A woman died after the vehicle she was in drove past a Caltrans blockade and was submerged in floodwaters in Yuba County, officials said.

A woman in California drowned after the car she was in drove into floodwaters as El Niño-inspired storms hit the area over the weekend, and homes were damaged.

The woman, who was not identified, was a passenger in a car that drove around a blockade in Olivehurst and became submerged, NBC station KCRA of Sacramento reported. A man who was driving the car escaped, the station said. It was unclear whether he would be charged with a crime.

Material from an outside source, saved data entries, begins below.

lemma GInv_step (groups : List (List Int)) (dic counts : PySem.Dict Int Int)
    (h : GInv groups dic counts) (idx root : Int) :
    GInv (if dic.contains root then
            PySem.List.pySetD groups (dic.getD root 0)
              (pvGetL groups (dic.getD root 0) ++ [idx])
          else groups ++ [[idx]])
         (if dic.contains root then dic else dic.insert root (groups.length : Int))
         (counts.insert root (counts.getD root 0 + 1)) := by
  obtain ⟨h1, h2, h3⟩ := h
  have hkeys : counts.keys = dic.keys := GInv_keys ⟨h1, h2, h3⟩
  have hck : counts.contains root = dic.contains root := by
    rw [PySem.Dict.contains_eq_decide_mem_keys, PySem.Dict.contains_eq_decide_mem_keys, hkeys]
  have hcknd : counts.keys.Nodup := by rw [hkeys]; exact h3
  by_cases hc : dic.contains root = true
  · rw [if_pos hc, if_pos hc]
    have hmemk : root ∈ dic.keys := by
      rw [PySem.Dict.contains_eq_decide_mem_keys] at hc
      exact of_decide_eq_true hc
    rcases List.mem_map.1 hmemk with ⟨p0, hp0raw, hp0e⟩
    have hp0 : (root, p0.2) ∈ dic.items := by rw [← hp0e]; exact hp0raw
    have hgi : dic.getD root 0 = p0.2 := PySem.Dict.getD_of_mem_items dic hp0 h3 0
    have hg0mem : p0.2 ∈ dic.items.map Prod.snd := List.mem_map_of_mem hp0raw
    rw [h2] at hg0mem
    rcases List.mem_map.1 hg0mem with ⟨j, hj, hje⟩
    have hjlt : j < groups.length := List.mem_range.1 hj
    have hp0j : (root, (j : Int)) ∈ dic.items := by rw [hje]; exact hp0
    have hsetg : PySem.List.pySetD groups (dic.getD root 0)
          (pvGetL groups (dic.getD root 0) ++ [idx])
        = groups.set j (groups.getD j [] ++ [idx]) := by
      rw [hgi, ← hje, pvGetL, PySem.List.pyGetD_natCast, PySem.List.pySetD_natCast]
    have hcnt : counts.getD root 0 = ((groups.getD j []).length : Int) := by
      apply PySem.Dict.getD_of_mem_items counts _ hcknd
      rw [h1]
      have hmm := List.mem_map_of_mem
        (f := fun p : Int × Int => (p.1, ((groups.getD p.2.toNat []).length : Int))) hp0j
      simpa using hmm
    have hvals : (dic.items.map Prod.snd).Nodup := by
      rw [h2]
      exact List.Nodup.map (fun a b hab => by exact_mod_cast hab) List.nodup_range
    refine ⟨?_, ?_, h3⟩
    · rw [PySem.Dict.items_insert, if_pos (by rw [hck]; exact hc), h1, List.map_map, hsetg]
      apply List.map_congr_left
      intro p hp
      simp only [Function.comp_apply]
      by_cases hpr : p.1 = root
      · have hpeq : p = (root, (j : Int)) := nodup_map_mem_inj h3 p hp _ hp0j hpr
        rw [hpeq]
        rw [if_pos (by simp)]
        simp only [Int.toNat_natCast]
        rw [getD_set_eq _ _ _ hjlt, hcnt]
        rw [List.length_append]
        simp
      · rw [if_neg (by simp [hpr])]
        have hne : p.2.toNat ≠ j := by
          intro hcon
          have hmemv : p.2 ∈ dic.items.map Prod.snd := List.mem_map_of_mem hp
          rw [h2] at hmemv
          rcases List.mem_map.1 hmemv with ⟨j', hj', hj'e⟩
          have hp2 : p.2 = (j : Int) := by
            rw [← hj'e] at hcon ⊢
            simp only [Int.toNat_natCast] at hcon
            rw [hcon]
          have hpeq := nodup_map_mem_inj hvals p hp (root, (j : Int)) hp0j (by simpa using hp2)
          exact hpr (by rw [hpeq])
        rw [getD_set_ne _ _ _ (fun hx => hne hx.symm)]
    · rw [hsetg, List.length_set]
      exact h2
  · rw [if_neg hc, if_neg hc]
    have hccf : counts.contains root = false := by
      rw [hck]; exact Bool.eq_false_iff.2 (by simpa using hc)
    have hgd0 : counts.getD root 0 = 0 := PySem.Dict.getD_of_not_contains counts 0 hccf
    refine ⟨?_, ?_, ?_⟩
    · rw [PySem.Dict.items_insert, if_neg (by rw [hccf]; simp),
        PySem.Dict.items_insert, if_neg (by simpa using hc), List.map_append, h1]
      congr 1
      · apply List.map_congr_left
        intro p hp
        have hmemv : p.2 ∈ dic.items.map Prod.snd := List.mem_map_of_mem hp
        rw [h2] at hmemv
        rcases List.mem_map.1 hmemv with ⟨j', hj', hj'e⟩
        have hlt : p.2.toNat < groups.length := by
          rw [← hj'e]; simpa using List.mem_range.1 hj'
        rw [List.getD_append _ _ _ _ hlt]
      · simp only [List.map_cons, List.map_nil, Int.toNat_natCast]
        have hgetl : (groups ++ [[idx]]).getD groups.length [] = [idx] := by
          rw [List.getD_eq_getElem _ _ (by simp)]
          simp
        rw [hgetl, hgd0]
        simp
    · rw [PySem.Dict.items_insert, if_neg (by simpa using hc), List.map_append, h2]
      have hlen1 : (groups ++ [[idx]]).length = groups.length + 1 := by simp
      rw [hlen1, List.range_succ]
      simp
    · show ((dic.insert root _).items.map Prod.fst).Nodup
      rw [PySem.Dict.items_insert, if_neg (by simpa using hc), List.map_append]
      simp only [List.map_cons, List.map_nil]
      rw [List.nodup_append]
      refine ⟨h3, by simp, ?_⟩
      intro a ha b hb
      rw [List.mem_singleton] at hb
      subst hb
      rintro rfl
      have hct : dic.contains a = true := by
        rw [PySem.Dict.contains_eq_decide_mem_keys]; exact decide_eq_true ha
      rw [hct] at hc
      exact hc rfl

lemma GInv_fold (pairs : List (Int × Int)) :
    ∀ (groups : List (List Int)) (dic counts : PySem.Dict Int Int), GInv groups dic counts →
    GInv (pairs.foldl (fun (gd : List (List Int) × PySem.Dict Int Int) ir =>
            if gd.2.contains ir.2 then
              let gi := gd.2.getD ir.2 0
              (PySem.List.pySetD gd.1 gi (pvGetL gd.1 gi ++ [ir.1]), gd.2)
            else
              (gd.1 ++ [[ir.1]], gd.2.insert ir.2 (gd.1.length : Int))) (groups, dic)).1
         (pairs.foldl (fun (gd : List (List Int) × PySem.Dict Int Int) ir =>
            if gd.2.contains ir.2 then
              let gi := gd.2.getD ir.2 0
              (PySem.List.pySetD gd.1 gi (pvGetL gd.1 gi ++ [ir.1]), gd.2)
            else
              (gd.1 ++ [[ir.1]], gd.2.insert ir.2 (gd.1.length : Int))) (groups, dic)).2
         (pairs.foldl (fun (d : PySem.Dict Int Int) p => d.insert p.2 (d.getD p.2 0 + 1)) counts)
    := by
  induction pairs with
  | nil => intro groups dic counts h; simpa using h
  | cons ir t ih =>
    intro groups dic counts h
    simp only [List.foldl_cons]
    have hstep := GInv_step groups dic counts h ir.1 ir.2
    by_cases hc : dic.contains ir.2 = true
    · rw [if_pos hc]
      rw [if_pos hc, if_pos hc] at hstep
      exact ih _ _ _ hstep
    · rw [if_neg hc]
      rw [if_neg hc, if_neg hc] at hstep
      exact ih _ _ _ hstep

lemma map_range_getD (groups : List (List Int)) :
    (List.range groups.length).map (fun j => (((groups.getD j []).length : Nat) : Int))
      = groups.map (fun g => (g.length : Int)) := by
  apply List.ext_getElem (by simp)
  intro i h1 h2
  simp only [List.getElem_map, List.getElem_range]
  rw [List.getD_eq_getElem _ _ (by simpa using h2)]

lemma group_sizes_eq (father : List Int) :
    (((PySem.List.enumerate father).foldl
      (fun (gd : List (List Int) × PySem.Dict Int Int) ir =>
        if gd.2.contains ir.2 then
          let gi := gd.2.getD ir.2 0
          (PySem.List.pySetD gd.1 gi (pvGetL gd.1 gi ++ [ir.1]), gd.2)
        else
          (gd.1 ++ [[ir.1]], gd.2.insert ir.2 (gd.1.length : Int)))
      ([], PySem.Dict.empty)).1).map (fun g => (g.length : Int))
    = (father.foldl
        (fun (d : PySem.Dict Int Int) root => d.insert root (d.getD root 0 + 1))
        PySem.Dict.empty).values := by
  have hB : father.foldl
        (fun (d : PySem.Dict Int Int) root => d.insert root (d.getD root 0 + 1))
        PySem.Dict.empty
      = (PySem.List.enumerate father).foldl
        (fun (d : PySem.Dict Int Int) p => d.insert p.2 (d.getD p.2 0 + 1))
        PySem.Dict.empty := by
    conv_lhs => rw [← enumerate_map_snd father 0]
    rw [List.foldl_map]
  rw [hB]
  have h0 : GInv [] PySem.Dict.empty PySem.Dict.empty := ⟨rfl, rfl, List.nodup_nil⟩
  have hres := GInv_fold (PySem.List.enumerate father 0) [] PySem.Dict.empty PySem.Dict.empty h0
  obtain ⟨h1, h2, h3⟩ := hres
  show _ = PySem.Dict.values _
  rw [PySem.Dict.values, h1, List.map_map]
  have hcomp : (Prod.snd ∘ fun (p : Int × Int) =>
      (p.1, ((((PySem.List.enumerate father 0).foldl
          (fun (gd : List (List Int) × PySem.Dict Int Int) ir =>
            if gd.2.contains ir.2 then
              let gi := gd.2.getD ir.2 0
              (PySem.List.pySetD gd.1 gi (pvGetL gd.1 gi ++ [ir.1]), gd.2)
            else
              (gd.1 ++ [[ir.1]], gd.2.insert ir.2 (gd.1.length : Int)))
          ([], PySem.Dict.empty)).1.getD p.2.toNat []).length : Int)))
      = (fun (z : Int) => ((((PySem.List.enumerate father 0).foldl
          (fun (gd : List (List Int) × PySem.Dict Int Int) ir =>
            if gd.2.contains ir.2 then
              let gi := gd.2.getD ir.2 0
              (PySem.List.pySetD gd.1 gi (pvGetL gd.1 gi ++ [ir.1]), gd.2)
            else
              (gd.1 ++ [[ir.1]], gd.2.insert ir.2 (gd.1.length : Int)))
          ([], PySem.Dict.empty)).1.getD z.toNat []).length : Int)) ∘ Prod.snd := rfl
  rw [hcomp, ← List.map_map, h2, List.map_map]
  have : ((fun (z : Int) => ((((PySem.List.enumerate father 0).foldl
          (fun (gd : List (List Int) × PySem.Dict Int Int) ir =>
            if gd.2.contains ir.2 then
              let gi := gd.2.getD ir.2 0
              (PySem.List.pySetD gd.1 gi (pvGetL gd.1 gi ++ [ir.1]), gd.2)
            else
              (gd.1 ++ [[ir.1]], gd.2.insert ir.2 (gd.1.length : Int)))
          ([], PySem.Dict.empty)).1.getD z.toNat []).length : Int)) ∘ (fun (j : Nat) => (j : Int)))
      = (fun (j : Nat) => ((((PySem.List.enumerate father 0).foldl
          (fun (gd : List (List Int) × PySem.Dict Int Int) ir =>
            if gd.2.contains ir.2 then
              let gi := gd.2.getD ir.2 0
              (PySem.List.pySetD gd.1 gi (pvGetL gd.1 gi ++ [ir.1]), gd.2)
            else
              (gd.1 ++ [[ir.1]], gd.2.insert ir.2 (gd.1.length : Int)))
          ([], PySem.Dict.empty)).1.getD j []).length : Int)) := by
    funext j
    simp
  rw [this, map_range_getD]


-- pass-1 coverage: the first DFS finishes every vertex exactly once, with in-range labels
structure Inv1 (adj : List (List Int)) (a : KosaA) : Prop where
  lenE : a.explored.length = adj.length
  lenR : a.remains.length = adj.length
  lenL : a.lead.length = adj.length
  remle : ∀ c < adj.length, a.remains.getD c 0 < ((adj.getD c []).length : Int)
  fresh : ∀ c < adj.length, a.explored.getD c false = false →
    a.remains.getD c 0 = ((adj.getD c []).length : Int) - 1
  fiff : ∀ c, a.explored.getD c false = true ↔ c ∈ a.finish.map (fun u => pidx adj.length u)
  fnod : (a.finish.map (fun u => pidx adj.length u)).Nodup
  flab : ∀ u ∈ a.finish, 0 ≤ u ∧ u < (adj.length : Int)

"The water was 6 to 8 feet deep by the time we were able to get into the vehicle. It took the dive team a while to find it," Olivehurst Fire Chief Wade Harrison told reporters.

"Turn around, find another way around — it's not worth it," Harrison said.

Another person was killed in San Ramon, when the driver's car jumped off the roadway and hit several trees, NBC Bay Area reported. Officials said a wet roadway and speeding were the likely causes of the crash.

A pedestrian crosses the street behind a cable car Friday in San Francisco.
A pedestrian crosses the street behind a cable car Friday in San Francisco.AP

In Southern California, four people and a dog were rescued from the Los Angeles River after they were swept from a homeless encampment into rushing floodwaters, NBC Los Angeles reported.

A series of storms began sweeping through much of California on Friday and were expected to last through Monday, forecasters said.

A string of Pacific storms was expected to continue along the West Coast throughout the week, with higher elevations getting significant amounts of snow.

Few higher elevations of Marin, Monterey, Santa Clara and Santa Cruz counties had picked up more than 6 inches of rain by Sunday night, but 8.89 inches was reported at Mount Umunhum.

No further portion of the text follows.